По лестнице этой ходили до крайности редко: ступени с перилами там и сям оплетены густой паутиной. Крохотные пауки, распятые на собственных ниточках, терпеливо поджидают крохотную добычу. Хотя понятие терпения вряд ли ведомо паукам. Все равно ничему, кроме плетения паутины, они не обучены, и никакого другого образа жизни, кроме ожидания жертвы, выбрать себе не могли бы. Сплести, затаиться и ждать, а однажды умереть и засохнуть. Весь сценарий заложен в генах еще до рождения. Не в чем сомневаться, не о чем горевать или сожалеть. Никаких тебе метафизических мук и моральных метаний. Наверное. Но я-то — дело другое. Я иду к своей цели и, пускай даже в рваных чулках, спускаюсь— таки с Третьего скоростного шоссе через чертов пожарный выход, чтобы добраться до станции Сангэндзяя. Продираясь через мерзкую паутину и разглядывая завядшие фикусы на чьих-то дурацких балконах.
Глава 4
ТЭНГО
Делай как хочешь
Проснулся Тэнго от звонка. Второй час ночи. Вокруг, разумеется, царила тьма. Можно не сомневаться: звонил Комацу. Никто другой не посмел бы звонить так поздно. Да и назойливость, с которой трезвонят, покуда не снимешь трубку, свойственна только ему. Для Комацу не существует понятия времени суток. Взбрела в голову мысль, которую хочется обсудить, — тут же набирает номер, даже не взглянув на часы. Среди ночи или ни свет ни заря, на брачном ложе или у смертного одра — его собеседникам приходится снимать трубку и разговаривать с тем, о ком они сейчас думают меньше всего на свете. Прозаическая мысль о том, что он может кому— нибудь помешать, в яйцевидную голову Комацу просто не приходила.

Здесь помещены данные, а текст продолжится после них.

-- pv_equiv track=rewrite | github.com/aliwo/swblog | _drafts/kakao_blind_2019/mooji_live2.py | solution
-- ===== SOURCE A (Python) =====
-- def solution(food_times, k):
--     i = 0
--     while k > 0:
--         k -= 1
--         food_times[i] -= 1
--         if not food_times:
--             return -1
--         i = i + 1 if i + 1 < len(food_times) else 0
--
--     return i + 1 if i + 1 <= len(food_times) else 0
-- ===== SOURCE B (Python) =====
-- def solution(food_times, k):
--     n = len(food_times)
--     if k <= 0:
--         return 1 if n else 0
--     return k % n + 1
-- ===== Notes on version B (the rewrite author's own statement) =====
-- stated objective: faster
-- what changed: Replaced the k-iteration cyclic decrement loop with the closed form (k % n) + 1 (1 or 0 for k <= 0), since the loop's final index is k mod n regardless of the food values.
-- outside the precondition, e.g. on solution([], 1): A raises IndexError, B raises ZeroDivisionError
import Mathlib
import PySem

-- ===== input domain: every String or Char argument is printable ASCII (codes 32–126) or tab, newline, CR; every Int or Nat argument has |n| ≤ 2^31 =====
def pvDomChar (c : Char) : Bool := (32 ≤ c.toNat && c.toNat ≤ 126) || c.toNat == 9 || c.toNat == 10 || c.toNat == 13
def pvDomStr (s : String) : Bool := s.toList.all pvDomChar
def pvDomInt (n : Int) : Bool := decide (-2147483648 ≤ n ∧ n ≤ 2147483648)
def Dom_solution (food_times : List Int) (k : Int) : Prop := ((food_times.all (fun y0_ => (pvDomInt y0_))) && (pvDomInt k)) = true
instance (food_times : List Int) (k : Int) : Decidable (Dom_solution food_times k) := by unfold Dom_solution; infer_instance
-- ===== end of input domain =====

-- B replaces A's k-step cyclic loop by the closed form (k % n) + 1: faster (O(1) vs O(k)).
-- A mutates food_times in place (decrements entries); B does not — the equivalence proved is about the return value only.

-- ===== PORT A =====
-- the while loop, recursing on k (the guard is k > 0, k decreases by 1 each pass).
-- food_times[i] -= 1 : the index i here is always nonnegative and (on Pre_) in range, so
-- List.set i.toNat with the pyGet? value is exact; out-of-range (IndexError) inputs are excluded by Pre_.
def solutionLoop (food_times : List Int) (k : Int) (i : Int) : Int :=
  if hk : k > 0 then
    let k' := k - 1
    let ft' := food_times.set i.toNat (((PySem.List.pyGet? food_times i).getD 0) - 1)
    if ft' = [] then -1
    else
      let i' := if i + 1 < (ft'.length : Int) then i + 1 else 0
      solutionLoop ft' k' i'
  else
    if i + 1 ≤ (food_times.length : Int) then i + 1 else 0
termination_by k.toNat
decreasing_by omega

def solution (food_times : List Int) (k : Int) : Int :=
  solutionLoop food_times k 0

-- ===== PORT B =====
def solution_alt (food_times : List Int) (k : Int) : Int :=
  let n : Int := food_times.length
  if k ≤ 0 then (if n ≠ 0 then 1 else 0)
  else PySem.Int.mod k n + 1

-- ===== PRECONDITION & SPEC =====
-- A raises IndexError (and B ZeroDivisionError) on an empty list with k > 0; those inputs are excluded.
def Pre_solution (food_times : List Int) (k : Int) : Prop := k ≤ 0 ∨ food_times ≠ []
instance (food_times : List Int) (k : Int) : Decidable (Pre_solution food_times k) := by unfold Pre_solution; infer_instance
def pvWitness_solution : List Int × Int := ([3, 1, 2], 5)
def Spec_solution (food_times : List Int) (k : Int) (out : Int) : Prop := out = solution_alt food_times k
instance (food_times : List Int) (k : Int) (out : Int) : Decidable (Spec_solution food_times k out) := by unfold Spec_solution; infer_instance

-- ===== CLAIM (what is proved, stated in full; the proofs are below) =====
def Claim_equal_solution : Prop := ∀ (food_times : List Int) (k : Int), Dom_solution food_times k → Pre_solution food_times k → Spec_solution food_times k (solution food_times k)

-- ===== LEMMAS AND PROOFS =====

-- Loop invariant: for a nonempty list and 0 ≤ i < n, the loop returns (i + k) % n + 1 (i + 1 when k ≤ 0).
theorem solutionLoop_eq (food_times : List Int) (k i : Int)
    (hne : food_times ≠ []) (h0 : 0 ≤ i) (hi : i < (food_times.length : Int)) :
    solutionLoop food_times k i =
      if k ≤ 0 then i + 1 else (i + k) % (food_times.length : Int) + 1 := by
  by_cases hk : k > 0
  · generalize hfuel : k.toNat = fuel
    induction fuel generalizing food_times k i with
    | zero => omega
    | succ m ih =>
      rw [solutionLoop]
      have hn : 0 < food_times.length := List.length_pos_iff.mpr hne
      have hir : i.toNat < food_times.length := by omega
      set ft' := food_times.set i.toNat (((PySem.List.pyGet? food_times i).getD 0) - 1) with hft'
      have hlen : ft'.length = food_times.length := by simp [hft']
      have hne' : ft' ≠ [] := by
        intro h; rw [h] at hlen; simp at hlen; omega
      simp only [hk, dif_pos, if_neg hne']
      set i' : Int := if i + 1 < (ft'.length : Int) then i + 1 else 0 with hi'
      have hi'0 : 0 ≤ i' := by rw [hi']; split <;> omega
      have hi'lt : i' < (ft'.length : Int) := by rw [hi']; split <;> [omega; omega]
      have hmod : i' = (i + 1) % (food_times.length : Int) := by
        rw [hi', hlen]
        split
        · rw [Int.emod_eq_of_lt (by omega) (by omega)]
        · have : i + 1 = (food_times.length : Int) := by omega
          rw [this, Int.emod_self]
      by_cases hk1 : k - 1 ≤ 0
      · -- last iteration: loop returns i' + 1
        rw [solutionLoop]
        simp only [show ¬ (k - 1 > 0) from by omega, dif_neg, not_false_iff]
        have h1 : k = 1 := by omega
        rw [if_pos (by omega), if_neg (by omega), hmod, h1]
      · rw [ih ft' (k - 1) i' hne' hi'0 hi'lt (by omega) (by omega)]
        rw [if_neg hk1, if_neg (by omega), hlen, hmod]
        congr 1
        rw [Int.emod_add_emod]
        congr 1
        ring
  · rw [solutionLoop]
    simp only [hk, dif_neg, not_false_iff]
    rw [if_pos (by omega), if_pos (by omega)]

theorem solution_spec : Claim_equal_solution := by
  intro food_times k _ hpre
  unfold Spec_solution solution solution_alt
  cases food_times with
  | nil =>
    rcases hpre with hk | hne
    · rw [solutionLoop]
      simp only [show ¬ ((k : Int) > 0) from by omega, dif_neg, not_false_iff]
      simp [hk]
    · exact absurd rfl hne
  | cons x xs =>
    have hne : (x :: xs : List Int) ≠ [] := by simp
    rw [solutionLoop_eq _ _ _ hne (by omega) (by simp)]
    by_cases hk : k ≤ 0
    · simp [hk]
      omega
    · rw [if_neg hk, if_neg hk]
      have hpos : (0:Int) < ((x :: xs).length : Int) := by simp
      rw [PySem.Int.mod_eq_emod_of_pos hpos]
      simp

-- ===== VERDICT (by name: the statement is the Claim_ definition above) =====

Впрочем, стоит признать: так Комацу звонил далеко не каждому. Все-таки он пахал в крупном издательстве за неплохую зарплату. А с беспардонностью к окружающим в приличном обществе долго не протянешь. Но Тэнго был его напарником и в самых разных проектах служил Комацу чем-то вроде если не правой, то левой руки. При таких отношениях уже не ощущаешь границы, где свое, где чужое. Сам не спишь — ожидаешь того же и от партнера.
Ложился Тэнго, как правило, в десять вечера, вставал в шесть утра. И если не требовали обстоятельства, режима старался не нарушать. Спал он крепко. Но если что— то будило его среди ночи, заснуть уже не мог. Есть такой бзик в его психике. О чем он рассказывал Комацу не раз и не два, буквально умоляя не будить его ночными звонками. Как молит богов крестьянин, чтоб не насылали на поле саранчу, пока не собран весь урожай. «Я понял, — всякий раз отвечал Комацу. — Больше ночью звонить не буду». Но обещания эти не пускали корней в его памяти, и каждым новым дождем их смывало оттуда бесследно.
Тэнго выбрался из постели и, спотыкаясь о что ни попадя, доковылял до телефона на кухне. Все это время телефон продолжал надрываться как ни в чем не бывало.
— Я поговорил с Фукаэри, — сказал Комацу.
Глава 5
АОМАМЭ
Работа, требующая навыка и тренировки
Разделавшись с заданием, Аомамэ прошла пару кварталов пешком, затем поймала такси и отправилась в отель на Акасаке. Перед тем как вернуться домой и заснуть, нужно было снять напряжение алкоголем. Что ни говори, а сегодня она переправила кое-кого в мир иной. Пускай человек этот был дерьмовее некуда и точно заслуживал смерти, но все-таки — человек. Кончики ее пальцев еще помнят, как из-под них уходила чужая жизнь. Помнят дрожь последнего вздоха перед тем, как душа отделилась от тела. В этом баре Аомамэ бывала уже не раз. Верхний этаж, уютная стойка, прекрасный вид из окна.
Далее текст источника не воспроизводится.